[DATA LISTING — start]
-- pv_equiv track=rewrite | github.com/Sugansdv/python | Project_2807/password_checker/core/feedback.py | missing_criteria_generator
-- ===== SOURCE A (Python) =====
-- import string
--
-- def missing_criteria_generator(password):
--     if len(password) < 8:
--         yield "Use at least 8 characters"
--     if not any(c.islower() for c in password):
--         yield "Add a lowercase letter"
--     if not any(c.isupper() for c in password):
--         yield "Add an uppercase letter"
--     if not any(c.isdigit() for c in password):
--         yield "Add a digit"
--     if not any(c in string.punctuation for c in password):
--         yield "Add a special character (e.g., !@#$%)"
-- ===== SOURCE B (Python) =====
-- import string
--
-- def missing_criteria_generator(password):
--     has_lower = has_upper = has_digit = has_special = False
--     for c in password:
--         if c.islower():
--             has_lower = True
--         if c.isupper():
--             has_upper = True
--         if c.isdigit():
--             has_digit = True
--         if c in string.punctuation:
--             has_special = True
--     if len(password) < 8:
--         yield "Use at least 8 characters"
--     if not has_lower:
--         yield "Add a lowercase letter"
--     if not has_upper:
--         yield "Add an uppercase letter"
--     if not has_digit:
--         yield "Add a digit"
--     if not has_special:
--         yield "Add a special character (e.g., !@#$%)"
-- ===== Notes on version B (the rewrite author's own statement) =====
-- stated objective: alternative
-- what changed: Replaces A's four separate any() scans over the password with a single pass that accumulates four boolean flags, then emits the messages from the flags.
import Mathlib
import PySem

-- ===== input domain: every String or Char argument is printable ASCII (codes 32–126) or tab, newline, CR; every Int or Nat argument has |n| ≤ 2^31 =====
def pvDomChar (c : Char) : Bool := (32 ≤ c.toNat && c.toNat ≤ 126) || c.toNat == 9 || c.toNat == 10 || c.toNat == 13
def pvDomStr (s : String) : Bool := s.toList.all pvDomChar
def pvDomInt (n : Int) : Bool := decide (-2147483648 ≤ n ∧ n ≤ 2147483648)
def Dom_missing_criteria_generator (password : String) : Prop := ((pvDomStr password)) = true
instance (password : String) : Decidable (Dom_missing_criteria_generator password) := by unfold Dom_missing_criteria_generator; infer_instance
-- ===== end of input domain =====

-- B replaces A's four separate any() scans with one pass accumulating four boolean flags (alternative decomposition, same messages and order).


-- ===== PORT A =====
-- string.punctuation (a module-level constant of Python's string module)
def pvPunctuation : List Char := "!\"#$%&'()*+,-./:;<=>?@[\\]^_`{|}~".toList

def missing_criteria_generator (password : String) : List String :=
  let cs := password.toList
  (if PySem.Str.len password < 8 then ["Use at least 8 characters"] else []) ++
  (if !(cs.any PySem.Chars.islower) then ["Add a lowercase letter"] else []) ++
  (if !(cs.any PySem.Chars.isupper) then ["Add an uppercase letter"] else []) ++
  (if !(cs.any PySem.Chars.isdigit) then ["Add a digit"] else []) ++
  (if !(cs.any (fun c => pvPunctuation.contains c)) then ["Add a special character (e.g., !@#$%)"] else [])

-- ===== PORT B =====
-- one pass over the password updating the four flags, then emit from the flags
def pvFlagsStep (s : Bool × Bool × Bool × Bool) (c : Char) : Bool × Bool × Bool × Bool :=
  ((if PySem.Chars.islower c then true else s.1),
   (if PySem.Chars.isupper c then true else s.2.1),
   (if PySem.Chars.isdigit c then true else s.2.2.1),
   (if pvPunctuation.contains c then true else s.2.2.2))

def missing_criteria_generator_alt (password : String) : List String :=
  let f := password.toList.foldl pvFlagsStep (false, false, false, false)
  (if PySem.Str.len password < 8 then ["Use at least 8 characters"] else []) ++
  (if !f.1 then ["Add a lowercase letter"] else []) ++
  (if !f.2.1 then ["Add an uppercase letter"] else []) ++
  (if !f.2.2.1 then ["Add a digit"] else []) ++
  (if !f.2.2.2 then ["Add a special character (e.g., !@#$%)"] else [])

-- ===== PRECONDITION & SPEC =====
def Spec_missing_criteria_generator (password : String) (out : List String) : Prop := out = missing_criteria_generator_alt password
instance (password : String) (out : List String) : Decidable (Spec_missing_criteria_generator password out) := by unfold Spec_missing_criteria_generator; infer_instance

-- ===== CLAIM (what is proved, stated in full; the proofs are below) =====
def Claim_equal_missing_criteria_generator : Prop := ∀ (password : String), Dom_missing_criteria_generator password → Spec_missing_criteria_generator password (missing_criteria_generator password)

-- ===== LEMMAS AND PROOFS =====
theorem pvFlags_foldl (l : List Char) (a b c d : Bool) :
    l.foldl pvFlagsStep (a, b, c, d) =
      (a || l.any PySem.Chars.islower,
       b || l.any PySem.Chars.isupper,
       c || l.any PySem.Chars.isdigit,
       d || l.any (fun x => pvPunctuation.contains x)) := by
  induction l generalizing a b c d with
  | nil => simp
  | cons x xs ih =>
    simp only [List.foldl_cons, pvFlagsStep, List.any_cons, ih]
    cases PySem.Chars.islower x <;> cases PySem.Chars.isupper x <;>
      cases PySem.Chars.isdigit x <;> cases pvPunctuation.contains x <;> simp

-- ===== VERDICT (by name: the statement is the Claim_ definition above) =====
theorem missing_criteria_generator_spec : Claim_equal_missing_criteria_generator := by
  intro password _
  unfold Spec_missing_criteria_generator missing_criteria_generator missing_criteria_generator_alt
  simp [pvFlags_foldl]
[DATA LISTING — finish]
[DATA LISTING — start]
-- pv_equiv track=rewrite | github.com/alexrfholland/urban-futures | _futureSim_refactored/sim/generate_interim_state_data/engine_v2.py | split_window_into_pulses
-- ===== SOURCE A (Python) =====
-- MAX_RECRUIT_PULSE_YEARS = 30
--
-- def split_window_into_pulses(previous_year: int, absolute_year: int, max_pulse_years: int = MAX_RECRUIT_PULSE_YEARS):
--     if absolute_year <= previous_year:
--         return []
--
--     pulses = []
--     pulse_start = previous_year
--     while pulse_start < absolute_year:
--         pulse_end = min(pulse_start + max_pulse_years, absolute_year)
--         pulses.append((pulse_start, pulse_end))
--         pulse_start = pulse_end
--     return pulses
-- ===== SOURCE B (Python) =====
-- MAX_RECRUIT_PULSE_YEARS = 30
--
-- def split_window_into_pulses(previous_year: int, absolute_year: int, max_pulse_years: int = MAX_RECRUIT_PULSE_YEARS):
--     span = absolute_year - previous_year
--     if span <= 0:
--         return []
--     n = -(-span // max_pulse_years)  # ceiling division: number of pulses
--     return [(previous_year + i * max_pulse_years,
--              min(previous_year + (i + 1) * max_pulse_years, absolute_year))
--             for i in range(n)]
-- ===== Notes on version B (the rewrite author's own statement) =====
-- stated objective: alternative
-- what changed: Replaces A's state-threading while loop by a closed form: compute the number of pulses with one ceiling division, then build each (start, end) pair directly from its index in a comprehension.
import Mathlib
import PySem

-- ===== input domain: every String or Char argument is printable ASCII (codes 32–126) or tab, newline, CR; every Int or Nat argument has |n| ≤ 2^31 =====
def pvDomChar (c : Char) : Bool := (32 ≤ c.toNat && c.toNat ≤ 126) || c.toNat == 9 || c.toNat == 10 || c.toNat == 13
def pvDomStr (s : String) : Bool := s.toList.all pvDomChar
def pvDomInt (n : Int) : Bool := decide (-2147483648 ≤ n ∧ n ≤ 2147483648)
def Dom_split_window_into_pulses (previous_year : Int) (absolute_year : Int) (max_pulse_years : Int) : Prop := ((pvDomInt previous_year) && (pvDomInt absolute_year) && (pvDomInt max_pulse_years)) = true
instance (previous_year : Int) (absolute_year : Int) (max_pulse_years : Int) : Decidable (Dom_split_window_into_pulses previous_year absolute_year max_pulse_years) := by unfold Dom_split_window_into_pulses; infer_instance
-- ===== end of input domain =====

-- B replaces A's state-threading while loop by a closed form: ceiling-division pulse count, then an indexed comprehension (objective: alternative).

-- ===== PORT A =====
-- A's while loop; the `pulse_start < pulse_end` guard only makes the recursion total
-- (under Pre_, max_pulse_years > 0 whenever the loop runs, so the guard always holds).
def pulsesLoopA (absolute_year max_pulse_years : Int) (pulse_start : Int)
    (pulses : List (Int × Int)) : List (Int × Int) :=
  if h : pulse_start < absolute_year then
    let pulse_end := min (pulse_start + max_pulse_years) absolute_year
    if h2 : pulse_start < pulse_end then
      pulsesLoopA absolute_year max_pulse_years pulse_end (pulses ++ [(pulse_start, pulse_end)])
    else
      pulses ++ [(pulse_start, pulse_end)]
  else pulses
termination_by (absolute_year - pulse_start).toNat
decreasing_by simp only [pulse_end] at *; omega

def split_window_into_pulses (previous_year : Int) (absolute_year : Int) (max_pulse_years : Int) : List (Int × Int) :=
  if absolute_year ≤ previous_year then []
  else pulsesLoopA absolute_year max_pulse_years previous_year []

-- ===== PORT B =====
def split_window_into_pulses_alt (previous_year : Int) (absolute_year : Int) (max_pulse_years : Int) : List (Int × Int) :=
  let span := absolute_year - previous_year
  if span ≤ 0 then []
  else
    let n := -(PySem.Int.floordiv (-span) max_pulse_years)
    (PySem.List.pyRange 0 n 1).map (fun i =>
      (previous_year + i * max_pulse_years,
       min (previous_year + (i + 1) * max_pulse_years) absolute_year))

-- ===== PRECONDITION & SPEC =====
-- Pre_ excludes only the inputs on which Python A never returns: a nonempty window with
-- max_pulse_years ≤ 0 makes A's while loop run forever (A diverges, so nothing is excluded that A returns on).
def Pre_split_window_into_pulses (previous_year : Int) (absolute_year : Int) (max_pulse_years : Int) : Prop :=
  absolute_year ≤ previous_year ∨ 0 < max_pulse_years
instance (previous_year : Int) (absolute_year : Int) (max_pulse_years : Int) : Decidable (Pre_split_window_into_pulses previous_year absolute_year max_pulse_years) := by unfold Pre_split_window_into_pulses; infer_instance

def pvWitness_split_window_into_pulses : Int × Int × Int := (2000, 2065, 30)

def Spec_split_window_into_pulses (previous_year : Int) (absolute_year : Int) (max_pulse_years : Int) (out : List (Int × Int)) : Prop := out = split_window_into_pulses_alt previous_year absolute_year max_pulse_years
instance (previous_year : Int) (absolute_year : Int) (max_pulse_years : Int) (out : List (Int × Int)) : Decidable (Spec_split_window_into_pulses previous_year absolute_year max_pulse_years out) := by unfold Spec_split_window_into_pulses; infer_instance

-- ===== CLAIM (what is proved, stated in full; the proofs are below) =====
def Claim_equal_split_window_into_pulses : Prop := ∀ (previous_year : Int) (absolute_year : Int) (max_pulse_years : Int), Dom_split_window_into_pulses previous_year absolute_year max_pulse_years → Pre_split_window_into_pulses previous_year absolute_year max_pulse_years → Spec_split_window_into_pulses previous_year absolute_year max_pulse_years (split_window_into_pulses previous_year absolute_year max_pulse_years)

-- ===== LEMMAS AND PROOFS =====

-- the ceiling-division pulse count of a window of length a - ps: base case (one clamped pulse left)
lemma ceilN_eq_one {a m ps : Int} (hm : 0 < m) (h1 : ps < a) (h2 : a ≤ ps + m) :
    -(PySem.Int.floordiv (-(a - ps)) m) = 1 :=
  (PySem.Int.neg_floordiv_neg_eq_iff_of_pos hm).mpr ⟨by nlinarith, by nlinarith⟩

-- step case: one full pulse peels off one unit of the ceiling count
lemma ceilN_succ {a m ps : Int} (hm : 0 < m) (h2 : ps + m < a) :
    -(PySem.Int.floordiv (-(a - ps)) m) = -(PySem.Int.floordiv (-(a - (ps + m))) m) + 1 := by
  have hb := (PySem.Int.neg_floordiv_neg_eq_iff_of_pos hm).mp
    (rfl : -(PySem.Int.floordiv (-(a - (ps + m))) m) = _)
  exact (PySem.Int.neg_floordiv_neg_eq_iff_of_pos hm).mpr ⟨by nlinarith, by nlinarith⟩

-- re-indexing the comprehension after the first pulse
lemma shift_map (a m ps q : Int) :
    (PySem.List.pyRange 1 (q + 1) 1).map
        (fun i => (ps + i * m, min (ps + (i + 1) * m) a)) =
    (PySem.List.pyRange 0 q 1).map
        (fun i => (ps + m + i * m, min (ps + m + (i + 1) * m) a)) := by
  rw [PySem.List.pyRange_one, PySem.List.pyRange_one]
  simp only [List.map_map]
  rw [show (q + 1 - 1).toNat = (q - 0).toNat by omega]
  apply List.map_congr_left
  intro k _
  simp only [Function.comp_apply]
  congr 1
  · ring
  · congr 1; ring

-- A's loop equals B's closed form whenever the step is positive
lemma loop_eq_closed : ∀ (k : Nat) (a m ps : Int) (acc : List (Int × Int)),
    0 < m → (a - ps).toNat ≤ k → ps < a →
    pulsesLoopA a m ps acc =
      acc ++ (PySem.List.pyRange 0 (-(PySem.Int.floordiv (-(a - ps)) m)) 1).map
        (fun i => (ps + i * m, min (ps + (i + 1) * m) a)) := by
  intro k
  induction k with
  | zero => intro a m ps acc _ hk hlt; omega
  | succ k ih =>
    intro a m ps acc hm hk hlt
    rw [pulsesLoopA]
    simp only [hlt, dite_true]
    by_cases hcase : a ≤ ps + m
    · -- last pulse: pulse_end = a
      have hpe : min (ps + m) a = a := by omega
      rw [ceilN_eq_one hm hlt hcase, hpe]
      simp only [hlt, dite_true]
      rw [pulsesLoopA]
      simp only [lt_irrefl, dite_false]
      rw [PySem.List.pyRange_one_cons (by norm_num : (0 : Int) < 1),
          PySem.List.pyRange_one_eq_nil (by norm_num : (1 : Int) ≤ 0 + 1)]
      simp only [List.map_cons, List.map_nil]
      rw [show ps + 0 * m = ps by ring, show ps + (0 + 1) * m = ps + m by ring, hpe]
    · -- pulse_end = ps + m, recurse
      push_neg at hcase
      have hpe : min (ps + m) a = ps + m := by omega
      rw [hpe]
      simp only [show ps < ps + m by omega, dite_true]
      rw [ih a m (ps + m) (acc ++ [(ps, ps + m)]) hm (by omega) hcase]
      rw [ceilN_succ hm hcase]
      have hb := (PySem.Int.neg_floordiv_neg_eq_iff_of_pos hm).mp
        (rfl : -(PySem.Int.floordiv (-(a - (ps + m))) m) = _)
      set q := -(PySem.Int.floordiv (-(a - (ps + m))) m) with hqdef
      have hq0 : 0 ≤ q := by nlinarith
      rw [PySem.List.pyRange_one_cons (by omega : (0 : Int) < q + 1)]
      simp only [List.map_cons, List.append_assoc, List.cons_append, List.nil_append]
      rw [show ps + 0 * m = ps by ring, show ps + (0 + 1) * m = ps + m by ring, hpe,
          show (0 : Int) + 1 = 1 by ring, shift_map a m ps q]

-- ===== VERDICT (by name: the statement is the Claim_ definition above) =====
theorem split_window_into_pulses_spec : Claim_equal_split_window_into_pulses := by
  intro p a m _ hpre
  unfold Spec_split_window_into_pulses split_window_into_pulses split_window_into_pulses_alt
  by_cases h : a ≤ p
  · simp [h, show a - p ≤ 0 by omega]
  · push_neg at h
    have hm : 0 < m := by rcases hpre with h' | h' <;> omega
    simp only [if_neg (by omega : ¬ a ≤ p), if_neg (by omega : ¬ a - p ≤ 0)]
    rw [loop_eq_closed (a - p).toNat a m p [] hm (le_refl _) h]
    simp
[DATA LISTING — finish]
[DATA LISTING — start]
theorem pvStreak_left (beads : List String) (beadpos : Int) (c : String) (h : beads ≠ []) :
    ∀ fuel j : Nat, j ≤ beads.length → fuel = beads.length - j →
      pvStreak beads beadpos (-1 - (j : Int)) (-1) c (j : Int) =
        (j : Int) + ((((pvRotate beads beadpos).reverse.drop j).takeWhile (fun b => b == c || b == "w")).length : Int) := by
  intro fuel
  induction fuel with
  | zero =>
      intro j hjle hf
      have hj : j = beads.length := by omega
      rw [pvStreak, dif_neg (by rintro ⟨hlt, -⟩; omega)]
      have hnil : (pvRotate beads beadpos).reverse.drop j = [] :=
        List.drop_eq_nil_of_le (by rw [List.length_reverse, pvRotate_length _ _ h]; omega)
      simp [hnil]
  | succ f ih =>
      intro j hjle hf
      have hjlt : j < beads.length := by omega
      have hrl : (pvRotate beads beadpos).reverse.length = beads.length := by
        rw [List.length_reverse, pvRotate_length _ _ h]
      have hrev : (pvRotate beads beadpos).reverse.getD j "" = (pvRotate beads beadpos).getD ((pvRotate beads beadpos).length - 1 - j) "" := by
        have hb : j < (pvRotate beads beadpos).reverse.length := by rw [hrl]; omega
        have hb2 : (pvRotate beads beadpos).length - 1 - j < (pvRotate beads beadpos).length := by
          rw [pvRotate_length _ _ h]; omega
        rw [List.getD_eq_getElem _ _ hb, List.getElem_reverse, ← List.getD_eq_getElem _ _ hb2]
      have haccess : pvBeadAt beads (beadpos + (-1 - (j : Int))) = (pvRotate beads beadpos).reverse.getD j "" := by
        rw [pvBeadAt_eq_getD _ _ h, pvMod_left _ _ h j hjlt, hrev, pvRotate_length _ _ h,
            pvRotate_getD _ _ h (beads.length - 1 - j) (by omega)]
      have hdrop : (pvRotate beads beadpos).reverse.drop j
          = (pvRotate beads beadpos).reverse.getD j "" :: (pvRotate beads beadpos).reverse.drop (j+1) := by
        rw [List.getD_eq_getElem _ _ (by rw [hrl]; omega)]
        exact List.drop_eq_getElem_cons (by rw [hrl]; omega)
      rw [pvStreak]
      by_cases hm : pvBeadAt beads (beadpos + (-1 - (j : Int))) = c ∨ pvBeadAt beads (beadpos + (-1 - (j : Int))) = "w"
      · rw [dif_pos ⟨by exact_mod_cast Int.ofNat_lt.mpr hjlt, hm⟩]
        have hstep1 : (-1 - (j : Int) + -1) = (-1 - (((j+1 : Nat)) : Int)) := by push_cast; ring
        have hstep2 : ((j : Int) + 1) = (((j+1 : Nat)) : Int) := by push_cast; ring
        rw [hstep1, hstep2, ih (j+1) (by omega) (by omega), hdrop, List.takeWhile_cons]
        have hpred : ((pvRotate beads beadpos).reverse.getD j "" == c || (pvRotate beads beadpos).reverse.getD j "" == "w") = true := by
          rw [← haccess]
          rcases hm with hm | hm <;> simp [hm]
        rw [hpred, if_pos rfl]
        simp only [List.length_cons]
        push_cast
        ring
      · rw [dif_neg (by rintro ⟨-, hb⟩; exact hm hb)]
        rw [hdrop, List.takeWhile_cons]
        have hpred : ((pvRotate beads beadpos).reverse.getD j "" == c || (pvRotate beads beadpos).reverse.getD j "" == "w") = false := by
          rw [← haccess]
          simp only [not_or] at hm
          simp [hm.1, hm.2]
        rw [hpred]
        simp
[DATA LISTING — finish]
_ACTIVITY:_
List all lines from the entries that include the word "division".

_ANSWER TO THIS EXERCISE:_
--     n = -(-span // max_pulse_years)  # ceiling division: number of pulses
-- what changed: Replaces A's state-threading while loop by a closed form: compute the number of pulses with one ceiling division, then build each (start, end) pair directly from its index in a comprehension.
-- B replaces A's state-threading while loop by a closed form: ceiling-division pulse count, then an indexed comprehension (objective: alternative).
-- the ceiling-division pulse count of a window of length a - ps: base case (one clamped pulse left)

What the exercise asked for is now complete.